Rebecca Puhl is deputy director of the University of Connecticut’s Rudd Center for Food Policy and Obesity. Personal behavior is “one piece of the puzzle,” she wrote me in an email. But if we focus on that piece, “the puzzle will never be solved.” But, by addressing the food environment, we also address personal behavior, by finding ways to make it easier for people to make better choices. We need to focus on “strategies and policies that create healthier defaults and support responsible behaviors for everyone,” she wrote.
It’s essential that we address the food environment, which is our collective responsibility, and there’s some evidence that we are. A recent analysis estimated that 5.6 percent of Americans — that’s 17.6 million of us — have limited supermarket access, a number that’s down 15 percent since 2010. But the food environment is complicated, and just putting a supermarket in an underserved neighborhood won’t radically change people’s diets.
Step back, and look at how much has changed in our food environment over the past several decades. We’re navigating a landscape of diabolically irresistible food specifically designed to swamp our willpower, both by being engineered for deliciousness and by being available everywhere we turn. In that context, it makes sense that simply moving a produce section into the neighborhood won’t change much.

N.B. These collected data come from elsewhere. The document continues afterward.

-- pv_equiv track=rewrite | github.com/sky068/python | 算法/binary_search.py | bsearch_last_le
-- ===== SOURCE A (Python) =====
-- from typing import List
--
-- def bsearch_last_le(arr:List[int], v):
--     low = 0
--     high = len(arr) - 1
--     while low <= high:
--         mid = low + ((high - low) >> 1)
--         if arr[mid] > v:
--             high = mid - 1
--         else:
--             if mid == len(arr) - 1 or arr[mid + 1] > v:
--                     return mid
--             else:
--                 low = mid + 1
--
--     return -1
-- ===== SOURCE B (Python) =====
-- def bsearch_last_le(arr, v):
--     for i in range(len(arr) - 1, -1, -1):
--         if arr[i] <= v:
--             return i
--     return -1
-- ===== Notes on version B (the rewrite author's own statement) =====
-- stated objective: simpler
-- what changed: Replaces A's binary search (with its neighbor-peek and mid-loop return) by a plain backward linear scan returning the first index from the right whose element is <= v. Pre_ excludes unsorted lists with elements on both sides of v, on which A still returns but binary search is meaningless and its answer is an accident of which elements its probes happen to touch.
-- outside the precondition, e.g. on bsearch_last_le([1, -2, 0, 3, -3, 1], 0): A returns 2, B returns 4
import Mathlib
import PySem

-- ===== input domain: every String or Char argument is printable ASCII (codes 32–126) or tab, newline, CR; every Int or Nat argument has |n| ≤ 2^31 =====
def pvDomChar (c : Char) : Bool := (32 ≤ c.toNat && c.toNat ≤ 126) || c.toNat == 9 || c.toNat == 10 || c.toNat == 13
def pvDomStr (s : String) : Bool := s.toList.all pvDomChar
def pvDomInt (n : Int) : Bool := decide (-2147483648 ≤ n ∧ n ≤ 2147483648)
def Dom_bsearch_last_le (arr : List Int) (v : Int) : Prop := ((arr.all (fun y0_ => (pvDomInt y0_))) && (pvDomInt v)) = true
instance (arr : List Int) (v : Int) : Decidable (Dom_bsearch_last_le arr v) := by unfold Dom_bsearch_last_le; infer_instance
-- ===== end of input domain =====

-- B replaces A's binary search by a plain backward linear scan (objective: simpler,
-- not faster); equivalence is proved on sorted lists (Pre_).

-- ===== PORT A =====
-- A's while loop, transcribed with a fuel parameter that only makes it structural:
-- fuel = window size + 1 always suffices (each iteration shrinks the window), so the
-- fuel-0 arm coincides with the loop's normal exit and is never reached early.
-- The `none` arms of pyGet? are unreachable: inside the loop 0 ≤ low ≤ mid ≤ high ≤ len-1
-- (and arr[mid+1] is read only when mid ≠ len-1), so the Python never raises IndexError.
def bsearchALoop (arr : List Int) (v : Int) : Int → Int → Nat → Int
  | _low, _high, 0 => -1
  | low, high, Nat.succ n =>
    if low ≤ high then
      let mid := low + PySem.Int.floordiv (high - low) 2
      match PySem.List.pyGet? arr mid with
      | none => -2  -- unreachable (would be IndexError)
      | some x =>
        if x > v then
          bsearchALoop arr v low (mid - 1) n
        else
          if mid = (arr.length : Int) - 1 then mid
          else
            match PySem.List.pyGet? arr (mid + 1) with
            | none => -2  -- unreachable (would be IndexError)
            | some y =>
              if y > v then mid
              else bsearchALoop arr v (mid + 1) high n
    else -1

def bsearch_last_le (arr : List Int) (v : Int) : Int :=
  bsearchALoop arr v 0 ((arr.length : Int) - 1) (arr.length + 1)

-- ===== PORT B =====
-- Source B's downward for-loop over range(len-1, -1, -1): the Nat argument n means the
-- next index to test is n-1; reaching 0 is the loop ending without a hit.
def bscanB (arr : List Int) (v : Int) : Nat → Int
  | 0 => -1
  | Nat.succ n =>
    match PySem.List.pyGet? arr (n : Int) with
    | none => -2  -- unreachable: 0 ≤ n < len
    | some x => if x ≤ v then (n : Int) else bscanB arr v n

def bsearch_last_le_alt (arr : List Int) (v : Int) : Int :=
  bscanB arr v arr.length

-- ===== PRECONDITION & SPEC =====
-- Pre_ excludes unsorted lists with elements on both sides of v (on which A still
-- returns a value): binary search is only meaningful on sorted input, and off it A's
-- answer is an accident of which elements its probes happen to touch, which no
-- re-implementation should match; unsorted lists lying entirely above or entirely at
-- or below v are kept, since there every search agrees (-1 resp. len-1).
def Pre_bsearch_last_le (arr : List Int) (v : Int) : Prop :=
  arr.Pairwise (· ≤ ·) ∨ (∀ x ∈ arr, v < x) ∨ (∀ x ∈ arr, x ≤ v)
instance (arr : List Int) (v : Int) : Decidable (Pre_bsearch_last_le arr v) := by
  unfold Pre_bsearch_last_le; infer_instance

def pvWitness_bsearch_last_le : List Int × Int := ([1, 2, 2, 5], 2)

def Spec_bsearch_last_le (arr : List Int) (v : Int) (out : Int) : Prop := out = bsearch_last_le_alt arr v
instance (arr : List Int) (v : Int) (out : Int) : Decidable (Spec_bsearch_last_le arr v out) := by unfold Spec_bsearch_last_le; infer_instance

-- ===== CLAIM (what is proved, stated in full; the proofs are below) =====
def Claim_equal_bsearch_last_le : Prop := ∀ (arr : List Int) (v : Int), Dom_bsearch_last_le arr v → Pre_bsearch_last_le arr v → Spec_bsearch_last_le arr v (bsearch_last_le arr v)

-- ===== LEMMAS AND PROOFS =====

-- t = length of the ≤-v prefix; on a sorted list, arr[i] ≤ v iff i < t,
-- and both programs return t - 1.
def pvT (arr : List Int) (v : Int) : Int :=
  ((arr.takeWhile (fun x => decide (x ≤ v))).length : Int)

lemma pvT_nonneg (arr : List Int) (v : Int) : 0 ≤ pvT arr v := by
  simp [pvT]

lemma pvT_le_len (arr : List Int) (v : Int) : pvT arr v ≤ (arr.length : Int) := by
  have := (List.takeWhile_prefix (l := arr) (fun x => decide (x ≤ v))).length_le
  simp only [pvT]
  exact_mod_cast this

lemma pvT_cons (x : Int) (xs : List Int) (v : Int) :
    pvT (x :: xs) v = if x ≤ v then pvT xs v + 1 else 0 := by
  by_cases h : x ≤ v <;> simp [pvT, h]

lemma pvT_all_gt (arr : List Int) (v : Int) (h : ∀ x ∈ arr, v < x) : pvT arr v = 0 := by
  cases arr with
  | nil => simp [pvT]
  | cons x xs =>
    have hx : ¬ x ≤ v := by have := h x (List.mem_cons_self); omega
    simp [pvT, List.takeWhile_cons, hx]

lemma pvT_all_le (arr : List Int) (v : Int) (h : ∀ x ∈ arr, x ≤ v) : pvT arr v = (arr.length : Int) := by
  induction arr with
  | nil => simp [pvT]
  | cons x xs ih =>
    have hx : x ≤ v := h x (List.mem_cons_self)
    have := ih (fun y hy => h y (List.mem_cons_of_mem x hy))
    rw [pvT_cons, if_pos hx, this]
    simp

lemma pvKey (arr : List Int) (v : Int) (hs : arr.Pairwise (· ≤ ·)) :
    ∀ i : Nat, (hi : i < arr.length) → (arr[i] ≤ v ↔ (i : Int) < pvT arr v) := by
  induction arr with
  | nil => intro i hi; simp at hi
  | cons x xs ih =>
    rcases List.pairwise_cons.mp hs with ⟨hx, hxs⟩
    intro i hi
    rw [pvT_cons]
    by_cases hxv : x ≤ v
    · rw [if_pos hxv]
      have hnn := pvT_nonneg xs v
      cases i with
      | zero =>
        simp only [List.getElem_cons_zero, Nat.cast_zero]
        constructor
        · intro _; omega
        · intro _; exact hxv
      | succ j =>
        have hj : j < xs.length := by simpa using hi
        have hIH := ih hxs j hj
        simp only [List.getElem_cons_succ]
        rw [hIH]
        push_cast
        omega
    · rw [if_neg hxv]
      cases i with
      | zero =>
        simp only [List.getElem_cons_zero, Nat.cast_zero]
        constructor
        · intro h; exact absurd h hxv
        · intro h; omega
      | succ j =>
        have hj : j < xs.length := by simpa using hi
        have hxj : x ≤ xs[j] := hx _ (List.getElem_mem hj)
        simp only [List.getElem_cons_succ]
        constructor
        · intro h; omega
        · intro h; push_cast at h; omega

lemma pvGet (arr : List Int) (i : Int) (h0 : 0 ≤ i) (h1 : i < (arr.length : Int)) :
    PySem.List.pyGet? arr i = some (arr[i.toNat]'(by omega)) := by
  exact PySem.List.pyGet?_eq_some_getElem arr h0 (by exact_mod_cast h1)

lemma bscanB_eq (arr : List Int) (v : Int)
    (key : ∀ i : Nat, (hi : i < arr.length) → (arr[i] ≤ v ↔ (i : Int) < pvT arr v)) :
    ∀ n : Nat, n ≤ arr.length →
      bscanB arr v n = min (n : Int) (pvT arr v) - 1 := by
  intro n
  induction n with
  | zero =>
    intro _
    rw [bscanB]
    have := pvT_nonneg arr v
    omega
  | succ m ih =>
    intro hm
    rw [bscanB]
    have hget : PySem.List.pyGet? arr (m : Int) = some (arr[m]'(by omega)) := by
      simpa using pvGet arr (m : Int) (by omega) (by push_cast; omega)
    rw [hget]
    have hk := key m (by omega)
    by_cases hc : arr[m]'(by omega) ≤ v
    · simp only [hc, if_pos]
      have := hk.mp hc
      omega
    · simp only [hc, if_neg, not_false_iff]
      have ht : pvT arr v ≤ (m : Int) := by
        by_contra hcon
        exact hc (hk.mpr (by omega))
      rw [ih (by omega)]
      omega

lemma bsearchALoop_eq (arr : List Int) (v : Int)
    (key : ∀ i : Nat, (hi : i < arr.length) → (arr[i] ≤ v ↔ (i : Int) < pvT arr v)) :
    ∀ (n : Nat) (low high : Int), high + 1 - low < (n : Int) →
      0 ≤ low → high ≤ (arr.length : Int) - 1 →
      low ≤ pvT arr v → pvT arr v ≤ high + 1 → (low = 0 ∨ low < pvT arr v) →
      bsearchALoop arr v low high n = pvT arr v - 1 := by
  intro n
  induction n with
  | zero =>
    intro low high hn h0 h1 h2 h3 h4
    rw [bsearchALoop]
    omega
  | succ m ih =>
    intro low high hn h0 h1 h2 h3 h4
    rw [bsearchALoop]
    by_cases hlh : low ≤ high
    · simp only [hlh, if_pos]
      set mid := low + PySem.Int.floordiv (high - low) 2 with hmid
      have hd := PySem.Int.floordiv_eq_ediv_of_pos (a := high - low) (b := 2) (by omega)
      have hb : low ≤ mid ∧ mid ≤ high := by rw [hmid, hd]; omega
      have hget := pvGet arr mid (by omega) (by omega)
      rw [hget]
      have hcast : ((mid.toNat : Nat) : Int) = mid := by omega
      have hk := key mid.toNat (by omega)
      rw [hcast] at hk
      by_cases hc : arr[mid.toNat]'(by omega) > v
      · simp only [hc, if_pos]
        have hmt : pvT arr v ≤ mid := by
          by_contra hcon
          have := hk.mpr (by omega)
          omega
        exact ih low (mid - 1) (by push_cast at hn ⊢; omega) h0 (by omega) h2 (by omega) h4
      · simp only [hc, if_neg, not_false_iff]
        have hle : arr[mid.toNat]'(by omega) ≤ v := by omega
        have hmt : mid < pvT arr v := hk.mp hle
        by_cases hlast : mid = (arr.length : Int) - 1
        · simp only [hlast, if_pos]
          have := pvT_le_len arr v
          omega
        · simp only [hlast, if_neg, not_false_iff]
          have hget1 := pvGet arr (mid + 1) (by omega) (by omega)
          rw [hget1]
          have hcast1 : (((mid + 1).toNat : Nat) : Int) = mid + 1 := by omega
          have hk1 := key (mid + 1).toNat (by omega)
          rw [hcast1] at hk1
          by_cases hc1 : arr[(mid + 1).toNat]'(by omega) > v
          · simp only [hc1, if_pos]
            have : pvT arr v ≤ mid + 1 := by
              by_contra hcon
              have := hk1.mpr (by omega)
              omega
            omega
          · simp only [hc1, if_neg, not_false_iff]
            have hle1 : arr[(mid + 1).toNat]'(by omega) ≤ v := by omega
            have : mid + 1 < pvT arr v := hk1.mp hle1
            exact ih (mid + 1) high (by push_cast at hn ⊢; omega) (by omega) h1 (by omega) h3 (by omega)
    · simp only [hlh, if_neg, not_false_iff]
      omega

-- ===== VERDICT (by name: the statement is the Claim_ definition above) =====
theorem bsearch_last_le_spec : Claim_equal_bsearch_last_le := by
  intro arr v _hdom hpre
  unfold Spec_bsearch_last_le bsearch_last_le bsearch_last_le_alt
  have key : ∀ i : Nat, (hi : i < arr.length) → (arr[i] ≤ v ↔ (i : Int) < pvT arr v) := by
    rcases hpre with hs | h1 | h2
    · exact pvKey arr v hs
    · intro i hi
      have hx := h1 _ (List.getElem_mem hi)
      rw [pvT_all_gt arr v h1]
      constructor
      · intro h; omega
      · intro h; omega
    · intro i hi
      have hx := h2 _ (List.getElem_mem hi)
      rw [pvT_all_le arr v h2]
      constructor
      · intro _; exact_mod_cast hi
      · intro _; exact hx
  have hA := bsearchALoop_eq arr v key (arr.length + 1) 0
      ((arr.length : Int) - 1) (by push_cast; omega) (le_refl 0) (le_refl _)
      (pvT_nonneg arr v) (by have := pvT_le_len arr v; omega) (Or.inl rfl)
  have hB := bscanB_eq arr v key arr.length (le_refl _)
  rw [hA, hB]
  have := pvT_le_len arr v
  omega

But it still might be a good first step. The obesity needle might not move, but Dubowitz found that the new supermarket she studied, in Pittsburgh, was associated with several smaller changes. Study participants reported eating a little better — less sugar, fewer calories. People felt better about living in the neighborhood. None of this was specifically attributable to the supermarket, as people who didn’t shop at it reported the same changes as those who did, but it raises the possibility that a supermarket can help improve a neighborhood in ways that go beyond food access. It brings jobs, and could pave the way for more investment. It can make the area feel safer.
The evidence on food access doesn’t mean supermarkets don’t matter, or that we should stop trying to make sure everyone has access to one. It just means we should stop talking about them as a solution to the obesity epidemic. It’s completely reasonable to support food access for its own sake — I sure do.
Meantime, there’s a lesson here. Everyone agrees that fixing obesity will be difficult. But, as researchers tackle this, they inevitably focus on the things we can measure. Distance to the grocery store. Income and education. Gut bacteria and carbohydrate levels. Meanwhile, there’s a laundry list of factors that are much harder to quantify. Cultural factors, susceptibility to advertising, hating to cook, ungrateful family members, really liking carbohydrates — the list is long and varied.
“We’re measuring the wrong things,” Dubowitz says. “Eliminating food deserts, it’s a feel-good policy that’s low-hanging fruit.” What we really need to do, she says, is start accumulating qualitative evidence on some of those less-tangible issues. “Quantifying everything is not always possible.” It’s way too easy to attach disproportionate significance to the things we can measure simply because we can measure them.
The food desert issue got traction because lots of public-health-minded people believed everyone should have access to decent food. That was a good reason then, and it’s a good reason now. And it’s also possible that supermarkets are one in a smorgasbord of interventions that, together, might make a dent. If a supermarket moved in and kids were taught cooking and nutrition in schools and we rejiggered SNAP so that (somehow) it focused more on healthful food and restaurants reduced portion sizes and some processed foods were reformulated and people stopped selling crank diet books maybe, given time, we would see some changes.
For people’s habits and diets to change, food access is necessary. But it is emphatically not sufficient.